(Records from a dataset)
__________
-- main loop invariant: from a well-formed state with enough fuel, A's loop returns true
-- iff the recursive matcher succeeds at the current position, or a retry from the saved
-- backup succeeds
theorem loopIffF (p s : List Char) :
    ∀ (fuel : Nat) (i j ib jb : Int),
      0 ≤ i → 0 ≤ j → -1 ≤ ib → -1 ≤ jb → jb ≤ j →
      i ≤ (p.length : Int) → j ≤ (s.length : Int) →
      (ib = -1 ∨ (0 ≤ ib ∧ ib ≤ i ∧ 0 ≤ jb ∧ i - ib = j - jb ∧
          ∀ t : Nat, ib.toNat ≤ t → t < i.toNat → p[t]? ≠ some '*')) →
      pvBound p s i j jb ≤ fuel →
      (globLoopF p s fuel i j ib jb = true ↔
        (globRecG p s i.toNat j.toNat = true ∨
         (ib ≠ -1 ∧ ∃ k : Nat, jb < (k : Int) ∧ k ≤ s.length ∧ globRecG p s ib.toNat k = true))) := by
  intro fuel
  induction fuel with
  | zero =>
    intro i j ib jb _ _ _ _ _ _ _ _ hfuel
    exact absurd hfuel (by unfold pvBound; omega)
  | succ fuel IH =>
    intro i j ib jb hi hj hib hjb hjbj hiP hjP hinv hfuel
    show globLoopF p s (fuel+1) i j ib jb = true ↔ _
    simp only [globLoopF]
    by_cases hlt : j < (s.length : Int)
    · rw [if_pos hlt]
      by_cases hstar : (p.drop i.toNat).head? = some '*'
      · rw [if_pos hstar]
        have hiN : i.toNat < p.length := pvHeadLt hstar
        have hpI : p[i.toNat]? = some '*' := by
          rw [← List.head?_drop]
          exact hstar
        have hIH := IH (i+1) j (i+1) j (by omega) hj (by omega) (by omega) le_rfl
          (by omega) hjP
          (Or.inr ⟨by omega, le_refl _, by omega, by ring, fun t ht1 ht2 => absurd ht2 (by omega)⟩)
          (by have := pvBoundStar hiN hi hj hjb hjbj hlt; omega)
        rw [hIH]
        have e1 : (i+1).toNat = i.toNat + 1 := by omega
        constructor
        · rintro (h | ⟨_, k, hk1, hk2, hk3⟩)
          · rw [e1] at h
            exact Or.inl (starBwd p s i.toNat hpI j.toNat j.toNat le_rfl (by omega) (by omega) h)
          · rw [e1] at hk3
            exact Or.inl (starBwd p s i.toNat hpI j.toNat k (by omega) hk2 (by omega) hk3)
        · intro hrhs
          have hMij : globRecG p s i.toNat j.toNat = true := by
            rcases hrhs with h | ⟨hbne, k, hk1, hk2, hk3⟩
            · exact h
            · -- old retry is absorbed: it implies a match at the current position
              rcases hinv with hbeq | ⟨hib0, hibi, hjb0, hdiff, hsf⟩
              · exact absurd hbeq hbne
              have hd := segLemma p s (i.toNat - ib.toNat) ib.toNat k (by omega)
                (fun t ht => hsf (ib.toNat + t) (by omega) (by omega)) hk3
              have e2 : ib.toNat + (i.toNat - ib.toNat) = i.toNat := by omega
              rw [e2] at hd
              exact starBack p s i.toNat hpI (k + (i.toNat - ib.toNat)) j.toNat
                (by omega) hd.1 hd.2
          obtain ⟨k, hk1, hk2, hk3⟩ := starFwd p s i.toNat hpI j.toNat (by omega) hMij
          rcases Nat.eq_or_lt_of_le hk1 with he | hlt2
          · left
            rw [e1, he]
            exact hk3
          · right
            exact ⟨by omega, k, by omega, hk2, by rw [e1]; exact hk3⟩
      · rw [if_neg hstar]
        by_cases hmatch : (p.drop i.toNat).head? = some '?' ∨ (p.drop i.toNat).head? = s[j.toNat]?
        · rw [if_pos hmatch]
          have hjN : j.toNat < s.length := by omega
          have hsj : s[j.toNat]? = some (s[j.toNat]'hjN) := List.getElem?_eq_getElem hjN
          have hiN : i.toNat < p.length := by
            by_contra hc
            have hnone : (p.drop i.toNat).head? = none := by
              rw [List.drop_eq_nil_of_le (by omega : p.length ≤ i.toNat)]
              rfl
            rcases hmatch with h | h
            · rw [hnone] at h; simp at h
            · rw [hnone, hsj] at h; simp at h
          have hpc : (p.drop i.toNat).head? = some (p[i.toNat]'hiN) := by
            rw [List.head?_drop, List.getElem?_eq_getElem hiN]
          have hne : ¬ (p[i.toNat]'hiN = '*') := fun he => hstar (by rw [hpc, he])
          have hcond : (decide ((p[i.toNat]'hiN) = '?') ||
              decide ((p[i.toNat]'hiN) = s[j.toNat]'hjN)) = true := by
            rcases hmatch with h | h
            · rw [hpc] at h
              simp [Option.some.inj h]
            · rw [hpc, hsj] at h
              simp [Option.some.inj h]
          have hMeq : globRecG p s i.toNat j.toNat = globRecG p s (i.toNat+1) (j.toNat+1) := by
            rw [globRecG, dif_neg (by omega : ¬ s.length ≤ j.toNat),
              dif_neg (by omega : ¬ p.length ≤ i.toNat), if_neg hne, hcond, Bool.true_and]
          have hinv' : ib = -1 ∨ (0 ≤ ib ∧ ib ≤ i + 1 ∧ 0 ≤ jb ∧ i + 1 - ib = j + 1 - jb ∧
              ∀ t : Nat, ib.toNat ≤ t → t < (i+1).toNat → p[t]? ≠ some '*') := by
            rcases hinv with hbeq | ⟨hib0, hibi, hjb0, hdiff, hsf⟩
            · exact Or.inl hbeq
            refine Or.inr ⟨hib0, by omega, hjb0, by omega, fun t ht1 ht2 => ?_⟩
            rcases Nat.lt_or_ge t i.toNat with h1 | h1
            · exact hsf t ht1 h1
            · have : t = i.toNat := by omega
              rw [this, List.getElem?_eq_getElem hiN]
              intro he
              exact hne (Option.some.inj he)
          have hIH := IH (i+1) (j+1) ib jb (by omega) (by omega) hib hjb (by omega)
            (by omega) (by omega) hinv'
            (by have := pvBoundMatch (p := p) (i := i) (jb := jb) hj hlt; omega)
          rw [hIH]
          have e1 : (i+1).toNat = i.toNat + 1 := by omega
          have e2 : (j+1).toNat = j.toNat + 1 := by omega
          rw [hMeq, e1, e2]
        · rw [if_neg hmatch]
          have hMf : globRecG p s i.toNat j.toNat = false := by
            rw [globRecG, dif_neg (by omega : ¬ s.length ≤ j.toNat)]
            by_cases him : p.length ≤ i.toNat
            · rw [dif_pos him]
            rw [dif_neg him]
            have hpc : (p.drop i.toNat).head? = some (p[i.toNat]'(by omega)) := by
              rw [List.head?_drop, List.getElem?_eq_getElem (by omega : i.toNat < p.length)]
            rw [if_neg (fun he => hstar (by rw [hpc, he]))]
            have h1 : ¬ (p[i.toNat]'(by omega) = '?') :=
              fun he => hmatch (Or.inl (by rw [hpc, he]))
            have h2 : ¬ (p[i.toNat]'(by omega) = s[j.toNat]'(by omega)) := by
              intro he
              refine hmatch (Or.inr ?_)
              rw [hpc, he, List.getElem?_eq_getElem (by omega : j.toNat < s.length)]
            simp [h1, h2]
          by_cases hb : ib = -1
          · rw [if_pos hb]
            subst hb
            simp [hMf]
          · rw [if_neg hb]
            rcases hinv with hbeq | ⟨hib0, hibi, hjb0, hdiff, hsf⟩
            · exact absurd hbeq hb
            have hIH := IH ib (jb+1) ib (jb+1) (by omega) (by omega) hib (by omega) le_rfl
              (by omega) (by omega)
              (Or.inr ⟨hib0, le_refl _, by omega, by ring, fun t ht1 ht2 => absurd ht2 (by omega)⟩)
              (by have := pvBoundBack (p := p) (i := i) (ib := ib) hjb hjbj hj hlt; omega)
            rw [hIH, hMf]
            constructor
            · rintro (h | ⟨_, k, hk1, hk2, hk3⟩)
              · refine Or.inr ⟨hb, (jb+1).toNat, by omega, by omega, ?_⟩
                exact h
              · exact Or.inr ⟨hb, k, by omega, hk2, hk3⟩
            · rintro (h | ⟨_, k, hk1, hk2, hk3⟩)
              · simp at h
              · by_cases hke : (k : Int) = jb + 1
                · left
                  have : (jb+1).toNat = k := by omega
                  rw [this]
                  exact hk3
                · exact Or.inr ⟨hb, k, by omega, hk2, hk3⟩
    · rw [if_neg hlt]
      have hjn : j.toNat = s.length := by omega
      have hM : globRecG p s i.toNat j.toNat = decide (i.toNat = p.length) := by
        rw [globRecG, dif_pos (by omega : s.length ≤ j.toNat)]
      constructor
      · intro h
        left
        rw [hM]
        simp only [decide_eq_true_eq] at h ⊢
        omega
      · rintro (h | ⟨hbne, k, hk1, hk2, hk3⟩)
        · rw [hM] at h
          simp only [decide_eq_true_eq] at h ⊢
          omega
        · rcases hinv with hbeq | ⟨hib0, hibi, hjb0, hdiff, hsf⟩
          · exact absurd hbeq hbne
          by_cases him : i = (p.length : Int)
          · simp [him]
          exfalso
          have hiN : i.toNat < p.length := by omega
          have hd := segLemma p s (i.toNat - ib.toNat) ib.toNat k (by omega)
            (fun t ht => hsf (ib.toNat + t) (by omega) (by omega)) hk3
          omega

theorem globEq (pattern s : String) : globMatchA pattern s = globMatchB pattern s := by
  have hB : globMatchB pattern s = globRecG pattern.toList s.toList 0 0 := by
    rw [globMatchB]
    exact recF_adequate _ _ _ 0 0 (by omega)
  have h := loopIffF pattern.toList s.toList
    ((s.toList.length + 1) * (s.toList.length + 2) * (pattern.toList.length + 1))
    0 0 (-1) (-1) (by omega) (by omega) (by omega) (by omega) (by omega) (by omega) (by omega)
    (Or.inl rfl) (pvBoundInit pattern.toList s.toList)
  simp only [ne_eq, not_true_eq_false, false_and, or_false, Int.toNat_zero] at h
  rw [globMatchA, hB]
  rcases hb : globRecG pattern.toList s.toList 0 0 with _ | _
  · rw [hb] at h
    exact Bool.eq_false_iff.mpr (fun hT => by simpa using h.mp hT)
  · exact h.mpr hb
-- pv_equiv track=rewrite | github.com/409085596/TallerHC | Clases/Programas/Tarea07/Ejercicio01.py | determinaIgualdad
-- ===== SOURCE A (Python) =====
-- def determinaIgualdad(l1, l2):
--     if len(l1) == len(l2):
--         if l1 == [] and l2 == []:
--             return "Si son iguales."
--         else:
--             if l1.pop() == l2.pop():
--                 return determinaIgualdad(l1, l2)
--             else:
--                 return "No son iguales."
--     else:
--         return "No son iguales."
-- ===== SOURCE B (Python) =====
-- def determinaIgualdad(l1, l2):
--     if len(l1) != len(l2):
--         return "No son iguales."
--     while l1 or l2:
--         if l1.pop() != l2.pop():
--             return "No son iguales."
--     return "Si son iguales."
-- ===== Notes on version B (the rewrite author's own statement) =====
-- stated objective: simpler
-- what changed: Replaces the recursive pop-and-recurse structure with a single length check followed by an iterative while loop popping last elements; same return strings and same argument mutation.
import Mathlib
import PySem

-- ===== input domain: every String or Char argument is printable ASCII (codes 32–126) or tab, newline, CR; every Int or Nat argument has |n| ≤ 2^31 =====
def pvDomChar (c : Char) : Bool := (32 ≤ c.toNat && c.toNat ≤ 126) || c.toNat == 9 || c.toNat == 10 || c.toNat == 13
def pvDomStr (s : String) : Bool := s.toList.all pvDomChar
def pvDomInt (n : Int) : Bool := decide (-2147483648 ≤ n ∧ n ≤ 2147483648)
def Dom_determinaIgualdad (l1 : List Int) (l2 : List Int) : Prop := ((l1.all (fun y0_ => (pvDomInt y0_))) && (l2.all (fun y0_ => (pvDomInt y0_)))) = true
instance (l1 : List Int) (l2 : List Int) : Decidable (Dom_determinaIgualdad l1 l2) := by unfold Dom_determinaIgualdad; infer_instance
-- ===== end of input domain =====

-- B replaces A's pop-and-recurse recursion by a length check plus an iterative last-element loop
-- (same strings, same argument mutation); the equivalence proved here is about the return value.


-- ===== PORT A =====
-- A pops the last element of each list and recurses; pop() is getLast!/dropLast (both lists
-- are nonempty at that point, so pop() cannot raise).
def determinaIgualdad (l1 : List Int) (l2 : List Int) : String :=
  if l1.length = l2.length then
    if l1 = [] ∧ l2 = [] then "Si son iguales."
    else
      if l1.getLast! = l2.getLast! then determinaIgualdad l1.dropLast l2.dropLast
      else "No son iguales."
  else "No son iguales."
termination_by l1.length
decreasing_by
  rename_i hlen hne heq
  have h1 : l1 ≠ [] := by
    intro h; exact hne ⟨h, by cases l2 with
      | nil => rfl
      | cons a t => simp [h] at hlen⟩
  have := List.length_pos_iff.mpr h1
  simp [List.length_dropLast]; omega

-- ===== PORT B =====
-- B's while loop, popping the last element of each list, is recursion over the reversed lists.
def altLoop : List Int → List Int → String
  | x :: xs, y :: ys => if x = y then altLoop xs ys else "No son iguales."
  | _, _ => "Si son iguales."

def determinaIgualdad_alt (l1 : List Int) (l2 : List Int) : String :=
  if l1.length ≠ l2.length then "No son iguales."
  else altLoop l1.reverse l2.reverse

-- ===== PRECONDITION & SPEC =====
def Spec_determinaIgualdad (l1 : List Int) (l2 : List Int) (out : String) : Prop := out = determinaIgualdad_alt l1 l2
instance (l1 : List Int) (l2 : List Int) (out : String) : Decidable (Spec_determinaIgualdad l1 l2 out) := by unfold Spec_determinaIgualdad; infer_instance

-- ===== CLAIM (what is proved, stated in full; the proofs are below) =====
def Claim_equal_determinaIgualdad : Prop := ∀ (l1 : List Int) (l2 : List Int), Dom_determinaIgualdad l1 l2 → Spec_determinaIgualdad l1 l2 (determinaIgualdad l1 l2)

-- ===== LEMMAS AND PROOFS =====
theorem determinaIgualdad_rev (r1 : List Int) : ∀ (r2 : List Int), r1.length = r2.length →
    determinaIgualdad r1.reverse r2.reverse = altLoop r1 r2 := by
  induction r1 with
  | nil =>
    intro r2 h
    have : r2 = [] := List.length_eq_zero_iff.mp h.symm
    subst this
    simp [determinaIgualdad, altLoop]
  | cons x xs ih =>
    intro r2 h
    cases r2 with
    | nil => simp at h
    | cons y ys =>
      have hlen : xs.length = ys.length := by simpa using h
      rw [determinaIgualdad]
      have hne : ¬((x :: xs).reverse = [] ∧ (y :: ys).reverse = []) := by simp
      rw [if_pos (by simp [hlen]), if_neg hne]
      have g1 : (x :: xs).reverse.getLast! = x := by
        simp [List.reverse_cons]
      have g2 : (y :: ys).reverse.getLast! = y := by
        simp [List.reverse_cons]
      have d1 : (x :: xs).reverse.dropLast = xs.reverse := by
        simp [List.reverse_cons]
      have d2 : (y :: ys).reverse.dropLast = ys.reverse := by
        simp [List.reverse_cons]
      rw [g1, g2, d1, d2, altLoop]
      by_cases hxy : x = y
      · rw [if_pos hxy, if_pos hxy, ih ys hlen]
      · rw [if_neg hxy, if_neg hxy]

-- ===== VERDICT (by name: the statement is the Claim_ definition above) =====
theorem determinaIgualdad_spec : Claim_equal_determinaIgualdad := by
  intro l1 l2 _
  unfold Spec_determinaIgualdad determinaIgualdad_alt
  by_cases h : l1.length = l2.length
  · rw [if_neg (by omega)]
    have := determinaIgualdad_rev l1.reverse l2.reverse (by simpa using h)
    simpa using this
  · rw [if_pos (by omega), determinaIgualdad, if_neg h]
__________
■ **Instructions to follow**
For the word "simpa", find all matching lines in the entries above and copy them out.

■ **Response below**
    exact Bool.eq_false_iff.mpr (fun hT => by simpa using h.mp hT)
      have hlen : xs.length = ys.length := by simpa using h
    have := determinaIgualdad_rev l1.reverse l2.reverse (by simpa using h)
    simpa using this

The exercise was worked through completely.